Do ponto de vista das finanças públicas, tem-se ainda que a política monetária, executada pelo Banco Central e ditada pelo capital financeiro, garante a drenagem, cada vez maior, de parcelas do fundo público ao pagamento de juros e encargos do sistema da dívida pública, afetando enormemente a sustentabilidade no tempo da execução de uma política fiscal em prol da classe trabalhadora. Em corroboração a isso, constata-se que, por exemplo, apenas em 2021, durante a pandemia de COVID-19, a União, no que tange à remuneração dos proprietários dos títulos da dívida pública, desembolsou R$ 551,41 bilhões. No mesmo período, as despesas da União referentes à saúde totalizaram R$ 187,51 bilhões, montante 3,5 vezes menos do que foi gasto para executar o serviço da dívida. Trata-se de um verdadeiro assalto, legitimado tanto pela grande mídia quanto pelo arcabouço jurídico-contábil vigente, ao fundo público, isto é, à riqueza socialmente produzida no Brasil.
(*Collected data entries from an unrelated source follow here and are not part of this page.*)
theorem main_eq (s : String) (order : List Int)
    (h2 : 2 ≤ s.toList.length → s.toList.length ≤ order.length)
    (hord : ∀ j < min order.length s.toList.length,
      PySem.Raise.InRange s.toList.length (order.getD j 0)) :
    compute_classes s order = compute_classes_alt s order := by
  rw [compute_classes_eq_afold, alt_eq, take_foldl_eq_bruns, scatter_nested]
  rcases Nat.lt_or_ge s.toList.length 2 with hn | hn
  · interval_cases h : s.toList.length
    · -- length 0
      rw [show ((0:Nat):Int) = 0 from rfl]
      simp [afold, bruns, flat, PySem.List.pyRange_one_eq_nil (show (0:Int) ≤ 1 by omega),
        PySem.List.enumerate_nil, h]
    · -- length 1
      rw [show ((1:Nat):Int) = 1 from rfl]
      simp only [afold, PySem.List.pyRange_one_eq_nil (le_refl (1:Int)), List.foldl_nil, h]
      cases order with
      | nil => simp [bruns, flat, PySem.List.enumerate_nil]
      | cons o rest =>
        have hbr : bruns s.toList (o :: rest) 1 = [[o]] := by
          rw [show (1:Nat) = 0+1 from rfl, bruns_succ s.toList (o :: rest) 0 (by omega) (by rw [h, List.length_cons]; omega)]
          rfl
        rw [hbr]
        simp only [flat, PySem.List.enumerate_cons, PySem.List.enumerate_nil,
          List.flatMap_cons, List.flatMap_nil, List.map_cons, List.map_nil, List.append_nil,
          List.foldl_cons, List.foldl_nil, List.replicate]
        have hio : PySem.Raise.InRange 1 o := by
          have := hord 0 (by simp)
          simpa [h] using this
        rw [show PySem.List.pySetD [(0:Int)] o 0 = ([(0:Int)].set (nidx 1 o) 0) from
          (by simpa using pySetD_eq_set_nidx [(0:Int)] o 0 (by simpa using hio))]
        have := nidx_lt 1 o hio
        interval_cases hh : (nidx 1 o)
        simp
  · have hlen : s.toList.length ≤ order.length := h2 hn
    have hord' : ∀ j < s.toList.length, PySem.Raise.InRange s.toList.length (order.getD j 0) := by
      intro j hj; exact hord j (by omega)
    obtain ⟨_, _, _, _, hflat, _⟩ := bruns_inv s.toList order hlen s.toList.length (by omega) le_rfl
    rw [afold_eq_scat s.toList order s.toList.length (by omega) (le_refl _) hord']
    rw [hflat, scatter_eq_scat s.toList order s.toList.length (le_refl _) hord']

-- ===== VERDICT (by name: the statement is the Claim_ definition above) =====
theorem compute_classes_spec : Claim_equal_compute_classes := by
  intro s order _ hpre
  show compute_classes s order = compute_classes_alt s order
  exact main_eq s order hpre.1 hpre.2
-- inner index loop: appending i under every token of a duplicate-free token list
theorem pv_inner_index (S : List String) (hS : S.Nodup) (i : Int) :
    ∀ (d : PySem.Dict String (List Int)) (t : String),
    (S.foldl (fun d tok => d.modify tok [] (fun l => l ++ [i])) d).getD t []
      = d.getD t [] ++ (if t ∈ S then [i] else []) := by
  induction S with
  | nil => intro d t; simp
  | cons a S ih =>
    intro d t
    rcases List.nodup_cons.mp hS with ⟨ha, hS'⟩
    rw [List.foldl_cons, ih hS']
    rw [PySem.Dict.getD_modify]
    by_cases h : t = a
    · subst h; simp [ha]
    · simp [h, List.mem_cons]

-- index build: the postings list of each token
theorem pv_index_build (l : List (Int × String)) :
    ∀ (d : PySem.Dict String (List Int)) (t : String),
    (l.foldl pvIndexAdd d).getD t []
      = d.getD t [] ++ (l.filter (fun p => decide (t ∈ pvTokens p.2))).map (·.1) := by
  induction l with
  | nil => intro d t; simp
  | cons p l ih =>
    intro d t
    rw [List.foldl_cons, ih, List.filter_cons]
    have hstep : (pvIndexAdd d p).getD t []
        = d.getD t [] ++ (if t ∈ pvTokens p.2 then [p.1] else []) :=
      pv_inner_index _ (PySem.Set.nodup_ofList _) _ d t
    by_cases hm : t ∈ pvTokens p.2
    · simp [hstep, hm]
    · simp [hstep, hm]

theorem pv_post_spec (paras : List String) (t : String) :
    ((PySem.List.enumerate paras).foldl pvIndexAdd PySem.Dict.empty).getD t [] = pvPost paras t := by
  rw [pv_index_build]
  simp [pvPost, PySem.Dict.empty, PySem.Dict.getD, PySem.Dict.get?]

-- membership in a postings list
theorem pv_mem_post (paras : List String) (t : String) (j : Int) :
    j ∈ pvPost paras t ↔ ∃ (k : Nat), k < paras.length ∧ j = (k : Int) ∧ ∃ (h : k < paras.length), t ∈ pvTokens paras[k] := by
  unfold pvPost
  simp only [List.mem_map, List.mem_filter, PySem.List.mem_enumerate_iff]
  constructor
  · rintro ⟨p, ⟨⟨k, hk, rfl⟩, hp⟩, rfl⟩
    exact ⟨k, hk, by simp, hk, by simpa using hp⟩
  · rintro ⟨k, hk, rfl, _, ht⟩
    exact ⟨((0 : Int) + (k : Int), paras[k]), ⟨⟨k, hk, rfl⟩, by simpa using ht⟩, by simp⟩

-- postings lists are strictly increasing, hence duplicate-free
theorem pv_post_nodup (paras : List String) (t : String) : (pvPost paras t).Nodup := by
  have hP : ((PySem.List.enumerate paras).filter (fun p => decide (t ∈ pvTokens p.2))).Pairwise
      (fun p q : Int × String => p.1 < q.1) :=
    List.Pairwise.filter _ (PySem.List.pairwise_lt_enumerate paras 0)
  have : (pvPost paras t).Pairwise (· < ·) := by
    unfold pvPost; rw [List.pairwise_map]; exact hP
  exact this.imp (fun h => ne_of_lt h)

-- counting loop over one postings list: adds 1 at each listed index, keeps the length
theorem pv_counts_inner (L : List Int) :
    ∀ (cs : List Int), (∀ j ∈ L, ∃ k : Nat, j = (k : Int) ∧ k < cs.length) →
    (L.foldl (fun cs i => PySem.List.pySetD cs i (PySem.List.pyGetD cs i 0 + 1)) cs).length = cs.length
     ∧ ∀ (k : Nat), k < cs.length →
        PySem.List.pyGetD (L.foldl (fun cs i => PySem.List.pySetD cs i (PySem.List.pyGetD cs i 0 + 1)) cs) (k : Int) 0
          = PySem.List.pyGetD cs (k : Int) 0 + L.count (k : Int) := by
  induction L with
  | nil => intro cs _; exact ⟨rfl, by intro k _; simp⟩
  | cons j L ih =>
    intro cs hmem
    rcases hmem j (List.mem_cons_self) with ⟨m, rfl, hmlt⟩
    set cs' := PySem.List.pySetD cs (m : Int) (PySem.List.pyGetD cs (m : Int) 0 + 1) with hcs'
    have hlen' : cs'.length = cs.length := PySem.List.length_pySetD cs _ _
    have hmem' : ∀ j ∈ L, ∃ k : Nat, j = (k : Int) ∧ k < cs'.length := by
      intro j hj
      rcases hmem j (List.mem_cons_of_mem _ hj) with ⟨k, rfl, hk⟩
      exact ⟨k, rfl, by omega⟩
    rcases ih cs' hmem' with ⟨ihlen, ihget⟩
    constructor
    · rw [List.foldl_cons]; rw [ihlen, hlen']
    · intro k hk
      rw [List.foldl_cons, ihget k (by omega)]
      have hset := PySem.List.pyGetD_pySetD_natCast cs m k (PySem.List.pyGetD cs (m : Int) 0 + 1) 0 hmlt
      rw [hcs'] at *
      rw [hset, List.count_cons]
      by_cases hkm : k = m
      · subst hkm; simp; ring
      · have : ¬ ((m : Int) == (k : Int)) = true := by
          simp; omega
        simp [hkm, this]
Desse modo, as despesas fiscais e da seguridade social são “congeladas” , ou seja, restringe-se a atuação do Estado Brasieliro na prestação dos serviços públicos, essenciais para a realização de direitos fundamentais à classe trabalhadora, como educação, saúde, previdência social, habitação, saneamento etc, mediante amarras jurídico-institucionais, como o Teto de Gastos do Governo golpista de Michel Temer e o Novo Teto de Gastos, proposto por Haddad, no atual Governo Lula III, visando, apenas, aprimorar seu antecessor. Tais entraves à expansão fiscal são constantemente festejados pelos capitalistas e seus ideólogos, a partir da contabilidade dos “superávits primários”, isto é, de um “saldo positivo” entre as despesas e as receitas da União, a excluir a desenfreada expansão das despesas financeiras, que ocupam mais de 50% do orçamento da União.
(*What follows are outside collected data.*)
-- pv_equiv track=rewrite | github.com/nikhilvarshney2/GUVI | Player/set-10/99.py | bco
-- ===== SOURCE A (Python) =====
-- def bco(u):
--     if u==1 or u==0:
--         return u
--     s = 0
--     for i in range(3):
--         s += (2**i)*(u%10)
--         u = u//10
--     return s + 10*bco(u)
-- ===== SOURCE B (Python) =====
-- def bco(u):
--     # Flat single-digit loop: weight of the i-th least significant digit is
--     # (2 ** (i % 3)) * (10 ** (i // 3)); the base value (0 or 1) left when a
--     # 3-digit group boundary is reached gets the next group's place value.
--     result, i = 0, 0
--     while u > 1 or i % 3 != 0:
--         result += (2 ** (i % 3)) * (10 ** (i // 3)) * (u % 10)
--         u //= 10
--         i += 1
--     return result + (10 ** (i // 3)) * u
-- ===== Notes on version B (the rewrite author's own statement) =====
-- stated objective: alternative
-- what changed: Replaced the 3-digits-per-recursive-call structure by a flat non-recursive loop that consumes one digit per iteration, computing each digit's weight 2**(i%3) * 10**(i//3) directly from a digit counter instead of from the call depth and an inner for-loop.
import Mathlib
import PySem

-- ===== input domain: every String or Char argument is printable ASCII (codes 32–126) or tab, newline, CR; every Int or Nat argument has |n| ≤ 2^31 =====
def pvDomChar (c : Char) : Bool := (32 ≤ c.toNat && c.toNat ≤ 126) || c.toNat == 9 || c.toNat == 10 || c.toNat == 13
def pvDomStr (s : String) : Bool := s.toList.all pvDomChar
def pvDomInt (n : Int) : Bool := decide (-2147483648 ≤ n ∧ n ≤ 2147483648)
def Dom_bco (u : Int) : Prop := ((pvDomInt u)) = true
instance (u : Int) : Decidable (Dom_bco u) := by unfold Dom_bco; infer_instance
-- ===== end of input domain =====

-- B replaces A's 3-digits-per-recursive-call structure by a flat one-digit-per-iteration
-- loop whose weights come from a digit counter (objective: alternative; same cost).
-- On u < 0 Python A raises RecursionError; Pre_ excludes those inputs.

-- ===== PORT A =====
-- the 3-iteration digit loop of A: (s, u) after `for i in range(3): s += (2**i)*(u%10); u //= 10`
def bcoStep (u : Int) : Int × Int :=
  [0, 1, 2].foldl
    (fun (su : Int × Int) (i : Nat) =>
      (su.1 + (2 ^ i) * PySem.Int.mod su.2 10, PySem.Int.floordiv su.2 10))
    (0, u)

-- A's recursion, fuel-bounded (u.toNat + 1 fuel suffices for all u ≥ 0, where A terminates)
def bcoGo : Nat → Int → Int
  | 0, u => u
  | Nat.succ n, u =>
    if u = 1 ∨ u = 0 then u
    else (bcoStep u).1 + 10 * bcoGo n (bcoStep u).2

def bco (u : Int) : Int := bcoGo (u.toNat + 1) u

-- ===== PORT B =====
-- Source B's while loop, fuel-bounded (3 * (u.toNat + 1) fuel suffices wherever it terminates);
-- the digit counter i is always a nonnegative int in Python, ported as a Nat (its % and //
-- on nonnegative values agree with Python's).
def bcoAltGo : Nat → Int → Int → Nat → Int
  | 0, u, result, i => result + 10 ^ (i / 3) * u
  | Nat.succ n, u, result, i =>
    if 1 < u ∨ i % 3 ≠ 0 then
      bcoAltGo n (PySem.Int.floordiv u 10)
        (result + 2 ^ (i % 3) * 10 ^ (i / 3) * PySem.Int.mod u 10) (i + 1)
    else result + 10 ^ (i / 3) * u

def bco_alt (u : Int) : Int := bcoAltGo (3 * (u.toNat + 1)) u 0 0

-- ===== PRECONDITION & SPEC =====
-- Python A raises RecursionError on every negative u (floor division by 10 never reaches 0 or 1 from below); Pre_ excludes exactly those.
def Pre_bco (u : Int) : Prop := 0 ≤ u
instance (u : Int) : Decidable (Pre_bco u) := by unfold Pre_bco; infer_instance
def pvWitness_bco : Int := 123456
def Spec_bco (u : Int) (out : Int) : Prop := out = bco_alt u
instance (u : Int) (out : Int) : Decidable (Spec_bco u out) := by unfold Spec_bco; infer_instance

-- ===== CLAIM (what is proved, stated in full; the proofs are below) =====
def Claim_equal_bco : Prop := ∀ (u : Int), Dom_bco u → Pre_bco u → Spec_bco u (bco u)

-- ===== LEMMAS AND PROOFS =====

-- A's fuel is irrelevant as soon as it exceeds u.toNat
theorem bcoGo_fuel : ∀ (t : Nat) (u : Int), u.toNat = t → 0 ≤ u →
    ∀ n, u.toNat + 1 ≤ n → bcoGo n u = bcoGo (u.toNat + 1) u := by
  intro t
  induction t using Nat.strong_induction_on with
  | _ t ih =>
    intro u ht hu n hn
    obtain ⟨m, rfl⟩ : ∃ m, n = m + 1 := ⟨n - 1, by omega⟩
    by_cases hb : u = 1 ∨ u = 0
    · simp [bcoGo, hb]
    · have h2 : 2 ≤ u := by
        rcases Int.lt_or_lt_of_ne (fun h => hb (Or.inr h)) with h | h
        · omega
        · omega
      have hstep : (bcoStep u).2 = u / 10 / 10 / 10 := by
        simp [bcoStep]
      have hu'0 : 0 ≤ u / 10 / 10 / 10 := by omega
      have hlt : (u / 10 / 10 / 10).toNat < t := by omega
      have e1 : bcoGo m (u / 10 / 10 / 10)
          = bcoGo ((u / 10 / 10 / 10).toNat + 1) (u / 10 / 10 / 10) :=
        ih _ hlt _ rfl hu'0 m (by omega)
      have e2 : bcoGo u.toNat (u / 10 / 10 / 10)
          = bcoGo ((u / 10 / 10 / 10).toNat + 1) (u / 10 / 10 / 10) :=
        ih _ hlt _ rfl hu'0 u.toNat (by omega)
      simp only [bcoGo, if_neg hb, hstep]
      rw [e1, e2]

-- B's loop equals `result + 10^(i/3) * (A's value)` at every group boundary
theorem bcoAltGo_eq : ∀ (t : Nat) (u : Int), u.toNat = t → 0 ≤ u →
    ∀ (n : Nat) (result : Int) (i : Nat), i % 3 = 0 → 3 * (u.toNat + 1) ≤ n →
    bcoAltGo n u result i = result + 10 ^ (i / 3) * bcoGo (u.toNat + 1) u := by
  intro t
  induction t using Nat.strong_induction_on with
  | _ t ih =>
    intro u ht hu n result i hi hn
    obtain ⟨k, rfl⟩ : ∃ k, i = 3 * k := ⟨i / 3, by omega⟩
    by_cases hb : u = 1 ∨ u = 0
    · obtain ⟨m, rfl⟩ : ∃ m, n = m + 1 := ⟨n - 1, by omega⟩
      have hc : ¬ (1 < u ∨ 3 * k % 3 ≠ 0) := by
        rintro (h | h)
        · rcases hb with rfl | rfl <;> omega
        · omega
      simp only [bcoAltGo]
      rw [if_neg hc]
      rcases hb with rfl | rfl <;> simp [bcoGo]
    · have h2 : 2 ≤ u := by
        rcases Int.lt_or_lt_of_ne (fun h => hb (Or.inr h)) with h | h
        · omega
        · omega
      have hlt1 : (1 : Int) < u := by omega
      obtain ⟨m, rfl⟩ : ∃ m, n = m + 3 := ⟨n - 3, by omega⟩
      have hu'0 : 0 ≤ u / 10 / 10 / 10 := by omega
      have hlt : (u / 10 / 10 / 10).toNat < t := by omega
      have hf2 : (u / 10 / 10 / 10).toNat + 1 ≤ u.toNat := by omega
      -- the A side: one recursive step of bcoGo, with its fuel normalised
      have hA : bcoGo (u.toNat + 1) u
          = (u % 10 + 2 * (u / 10 % 10) + 4 * (u / 10 / 10 % 10))
            + 10 * bcoGo ((u / 10 / 10 / 10).toNat + 1) (u / 10 / 10 / 10) := by
        have hs1 : (bcoStep u).1
            = u % 10 + 2 * (u / 10 % 10) + 4 * (u / 10 / 10 % 10) := by
          simp [bcoStep]
        have hs2 : (bcoStep u).2 = u / 10 / 10 / 10 := by
          simp [bcoStep]
        conv_lhs => rw [bcoGo]
        rw [if_neg hb, hs1, hs2, bcoGo_fuel _ _ rfl hu'0 u.toNat hf2]
      rw [hA]
      -- the B side: unfold the three loop iterations of one digit group
      have d0 : 3 * k % 3 = 0 := by omega
      have d1 : (3 * k + 1) % 3 = 1 := by omega
      have d2 : (3 * k + 1 + 1) % 3 = 2 := by omega
      have q0 : 3 * k / 3 = k := by omega
      have q1 : (3 * k + 1) / 3 = k := by omega
      have q2 : (3 * k + 1 + 1) / 3 = k := by omega
      simp [bcoAltGo, hlt1, d0, d1, d2, q0, q1, q2]
      rw [ih _ hlt _ rfl hu'0 m _ (3 * k + 1 + 1 + 1) (by omega) (by omega)]
      have q3 : (3 * k + 1 + 1 + 1) / 3 = k + 1 := by omega
      rw [q3, pow_succ]
      ring

-- ===== VERDICT (by name: the statement is the Claim_ definition above) =====
theorem bco_spec : Claim_equal_bco := by
  intro u _ hu
  unfold Spec_bco bco bco_alt
  rw [bcoAltGo_eq u.toNat u rfl hu _ 0 0 (by omega) (by omega)]
  simp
Esses elementos expressam, na dinâmica de acumulação de capital no Brasil, enfim, a centralidade do Sistema da Dívida Pública, a mobilizar, cada vez mais, o fundo público para o pagamento de juros e rolagem da DPMFi, beneficiando poucos capitalistas financeiros, em detrimento da expansão das despesas da União com serviços públicos, essenciais para a manutenção da vida da classe trabalhadora brasileira. Esses processos ainda são reproduzidos como um mecanismo político-ideológico de subordinação irrestrita à agenda neoliberal, que apregoa uma rígido arrocho das despesas discricionárias e de investimento do Estado e, ao mesmo tempo, uma política monetária que utiliza a taxa de juros como único mecanismo capaz de “frear” uma inflação, a qual é muito mais impactada pelo câmbio, apreciando os custos de produção, do que pelo aquecimento do mercado interno.
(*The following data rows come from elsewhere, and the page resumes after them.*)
-- pv_equiv track=rewrite | github.com/thinkSharp/interviewsBit | redundant_braces_count.py | reverse_pop_until_key
-- ===== SOURCE A (Python) =====
-- from collections import deque
--
-- def reverse_pop_until_key(stack, key):
--     d = deque(stack)
--     last_pop = ''
--     while d:
--         pop_element = d.pop()
--         if pop_element == key :
--             return list(d),0
--         elif pop_element == '(' and last_pop == ')':
--             return list(d),1
--         last_pop = pop_element
--
--     return list(d),0
-- ===== SOURCE B (Python) =====
-- def reverse_pop_until_key(stack, key):
--     s = list(stack)
--     n = len(s)
--     best = None
--     for i in range(n):
--         if s[i] == key:
--             best = (i, 0)
--         elif s[i] == '(' and i + 1 < n and s[i + 1] == ')':
--             best = (i, 1)
--     if best is None:
--         return [], 0
--     return s[:best[0]], best[1]
-- ===== Notes on version B (the rewrite author's own statement) =====
-- stated objective: alternative
-- what changed: Replaces the deque right-to-left popping loop with state last_pop by a single forward index scan that overwrites a best-match record (index, code), returning one slice at the end; the rightmost recorded match equals A's first match from the right.
import Mathlib
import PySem

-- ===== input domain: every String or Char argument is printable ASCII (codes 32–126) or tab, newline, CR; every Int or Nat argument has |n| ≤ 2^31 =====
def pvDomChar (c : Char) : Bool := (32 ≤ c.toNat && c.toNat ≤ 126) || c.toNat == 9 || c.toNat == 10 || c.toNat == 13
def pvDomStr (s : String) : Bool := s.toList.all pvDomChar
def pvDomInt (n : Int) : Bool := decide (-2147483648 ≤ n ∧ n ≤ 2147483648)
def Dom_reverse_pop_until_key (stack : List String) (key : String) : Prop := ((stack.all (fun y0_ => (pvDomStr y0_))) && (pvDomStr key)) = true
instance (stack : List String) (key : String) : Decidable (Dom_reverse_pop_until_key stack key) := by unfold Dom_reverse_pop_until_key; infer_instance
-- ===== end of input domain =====

-- B replaces A's right-to-left deque popping (with last_pop state) by a single forward index
-- scan recording the rightmost match, then one slice; same O(n) cost, different decomposition.

-- ===== PORT A =====
-- the while-loop: the deque is popped from the right, so we recurse on stack.reverse
-- (head of the argument = element popped), threading last_pop.
def pvPopLoop : List String → String → String → List String × Int
  | [], _, _ => ([], 0)
  | p :: rest, key, last =>
    if p == key then (rest.reverse, 0)
    else if p == "(" && last == ")" then (rest.reverse, 1)
    else pvPopLoop rest key p

def reverse_pop_until_key (stack : List String) (key : String) : List String × Int :=
  pvPopLoop stack.reverse key ""

-- ===== PORT B =====
-- the loop body of Source B: s[i] is in range for i from range(n), so pyGetD is exact here;
-- s[i+1] is guarded by i+1 < n exactly as in the Python condition.
def pvBestStep (s : List String) (key : String) (n : Int)
    (b : Option (Int × Int)) (i : Int) : Option (Int × Int) :=
  if PySem.List.pyGetD s i "" == key then some (i, 0)
  else if PySem.List.pyGetD s i "" == "(" && decide (i + 1 < n)
          && (PySem.List.pyGetD s (i + 1) "" == ")") then some (i, 1)
  else b

def reverse_pop_until_key_alt (stack : List String) (key : String) : List String × Int :=
  match (PySem.List.pyRange 0 (stack.length : Int) 1).foldl
      (pvBestStep stack key (stack.length : Int)) none with
  | none => ([], 0)
  | some (i, c) => (PySem.List.slice stack none (some i), c)

-- ===== PRECONDITION & SPEC =====
def Spec_reverse_pop_until_key (stack : List String) (key : String) (out : List String × Int) : Prop := out = reverse_pop_until_key_alt stack key
instance (stack : List String) (key : String) (out : List String × Int) : Decidable (Spec_reverse_pop_until_key stack key out) := by unfold Spec_reverse_pop_until_key; infer_instance

-- ===== CLAIM (what is proved, stated in full; the proofs are below) =====
def Claim_equal_reverse_pop_until_key : Prop := ∀ (stack : List String) (key : String), Dom_reverse_pop_until_key stack key → Spec_reverse_pop_until_key stack key (reverse_pop_until_key stack key)

-- ===== LEMMAS AND PROOFS =====

-- interpret B's best record as the final answer
def pvFinish (s : List String) : Option (Int × Int) → List String × Int
  | none => ([], 0)
  | some (i, c) => (PySem.List.slice s none (some i), c)

-- the invariant: A's popping loop run on the first m elements (context = element m, or the
-- default "" past the end, matching last_pop's initial '') equals B's fold over range(m).
lemma pvMain (s : List String) (key : String) :
    ∀ m : Nat, m ≤ s.length →
      pvPopLoop ((s.take m).reverse) key (PySem.List.pyGetD s (m : Int) "") =
      pvFinish s ((PySem.List.pyRange 0 (m : Int) 1).foldl (pvBestStep s key s.length) none) := by
  intro m
  induction m with
  | zero =>
    intro _
    simp [PySem.List.pyRange_one_eq_nil, pvPopLoop, pvFinish]
  | succ m ih =>
    intro hm
    have hmlt : m < s.length := by omega
    have hcast : ((m + 1 : Nat) : Int) = (m : Int) + 1 := by push_cast; ring
    have hrange : PySem.List.pyRange 0 ((m : Int) + 1) 1
        = PySem.List.pyRange 0 (m : Int) 1 ++ [(m : Int)] :=
      PySem.List.pyRange_one_succ_right (by positivity)
    have htake : s.take (m + 1) = s.take m ++ [s[m]] := by
      rw [List.take_add_one]
      simp [List.getElem?_eq_getElem hmlt]
    have hgetm : PySem.List.pyGetD s (m : Int) "" = s[m] := by
      simp [List.getD_eq_getElem?_getD, List.getElem?_eq_getElem hmlt]
    rw [htake, hcast, hrange, List.foldl_append]
    simp only [List.reverse_append, List.reverse_cons, List.reverse_nil, List.nil_append,
      List.singleton_append, List.foldl_cons, List.foldl_nil]
    by_cases hk : (s[m] == key) = true
    · simp [pvPopLoop, pvBestStep, hgetm, hk, pvFinish, PySem.List.slice_to_natCast]
    · by_cases hlt : m + 1 < s.length
      · have hctx : PySem.List.pyGetD s ((m : Int) + 1) "" = s[m + 1] := by
          rw [show ((m : Int) + 1) = ((m + 1 : Nat) : Int) by push_cast; ring,
            PySem.List.pyGetD_natCast]
          simp [List.getD_eq_getElem?_getD, List.getElem?_eq_getElem hlt]
        have hdec : ((m : Int) + 1 < (s.length : Int)) := by exact_mod_cast hlt
        by_cases hp : (s[m] == "(" && (s[m + 1] == ")")) = true
        · simp [pvPopLoop, pvBestStep, hgetm, hctx, hk, hdec, hp, pvFinish,
            PySem.List.slice_to_natCast, Bool.and_true]
        · simp only [pvPopLoop, pvBestStep, hgetm, hctx, hk, hdec, hp, Bool.and_true,
            decide_true, Bool.false_eq_true, ite_false]
          rw [← hgetm]
          exact ih (by omega)
      · have hge : s.length ≤ m + 1 := by omega
        have hctx : PySem.List.pyGetD s ((m : Int) + 1) "" = "" := by
          rw [show ((m : Int) + 1) = ((m + 1 : Nat) : Int) by push_cast; ring,
            PySem.List.pyGetD_natCast]
          simp [List.getD_eq_getElem?_getD, List.getElem?_eq_none hge]
        have hdecb : decide ((m : Int) + 1 < (s.length : Int)) = false :=
          decide_eq_false (by intro h; exact absurd (by exact_mod_cast h : m + 1 < s.length) hlt)
        have hb : ("" == ")") = false := by decide
        simp only [pvPopLoop, pvBestStep, hgetm, hctx, hk, hdecb, hb, Bool.and_false,
          Bool.false_eq_true, ite_false]
        rw [← hgetm]
        exact ih (by omega)

-- ===== VERDICT (by name: the statement is the Claim_ definition above) =====
theorem reverse_pop_until_key_spec : Claim_equal_reverse_pop_until_key := by
  intro stack key _
  unfold Spec_reverse_pop_until_key reverse_pop_until_key reverse_pop_until_key_alt
  have hctx : PySem.List.pyGetD stack ((stack.length : Nat) : Int) "" = "" := by
    simp [List.getD_eq_getElem?_getD]
  have h := pvMain stack key stack.length le_rfl
  rw [List.take_length, hctx] at h
  rw [h]
  rcases hfold : (PySem.List.pyRange 0 (stack.length : Int) 1).foldl
      (pvBestStep stack key (stack.length : Int)) none with _ | ⟨i, c⟩ <;>
    simp [pvFinish]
Diante disso, o Governo Lula, apesar de tecer críticas superficiais aos elevados patamares da taxa SELIC, não dá sinais, em curto e médio prazos, de modificação estrutural dessa dinâmica de acumulação de capital no Brasil. Portanto, para garantir uma transformação radical desse processo parasitário de extração da riqueza socialmente produzida por frações das classes dominantes, em prol da realização do poder popular, faz-se necessário pautar a imediata reversão da autonomia do Banco Central, a revogação do Teto de Gastos, bem como recolocar na mesa a regulação do Sistema Financeiro Nacional, processo previsto na Constituição de 1988, especificamente, no seu artigo 192, e, a longo prazo, exigir a estatização do sistema bancário nacional, a fim de garantir a contínuo financiamento da melhoria da qualidade de vida da classe trabalhadora, bem como a expansão das capacidades produtiva e tecnológica nacionais.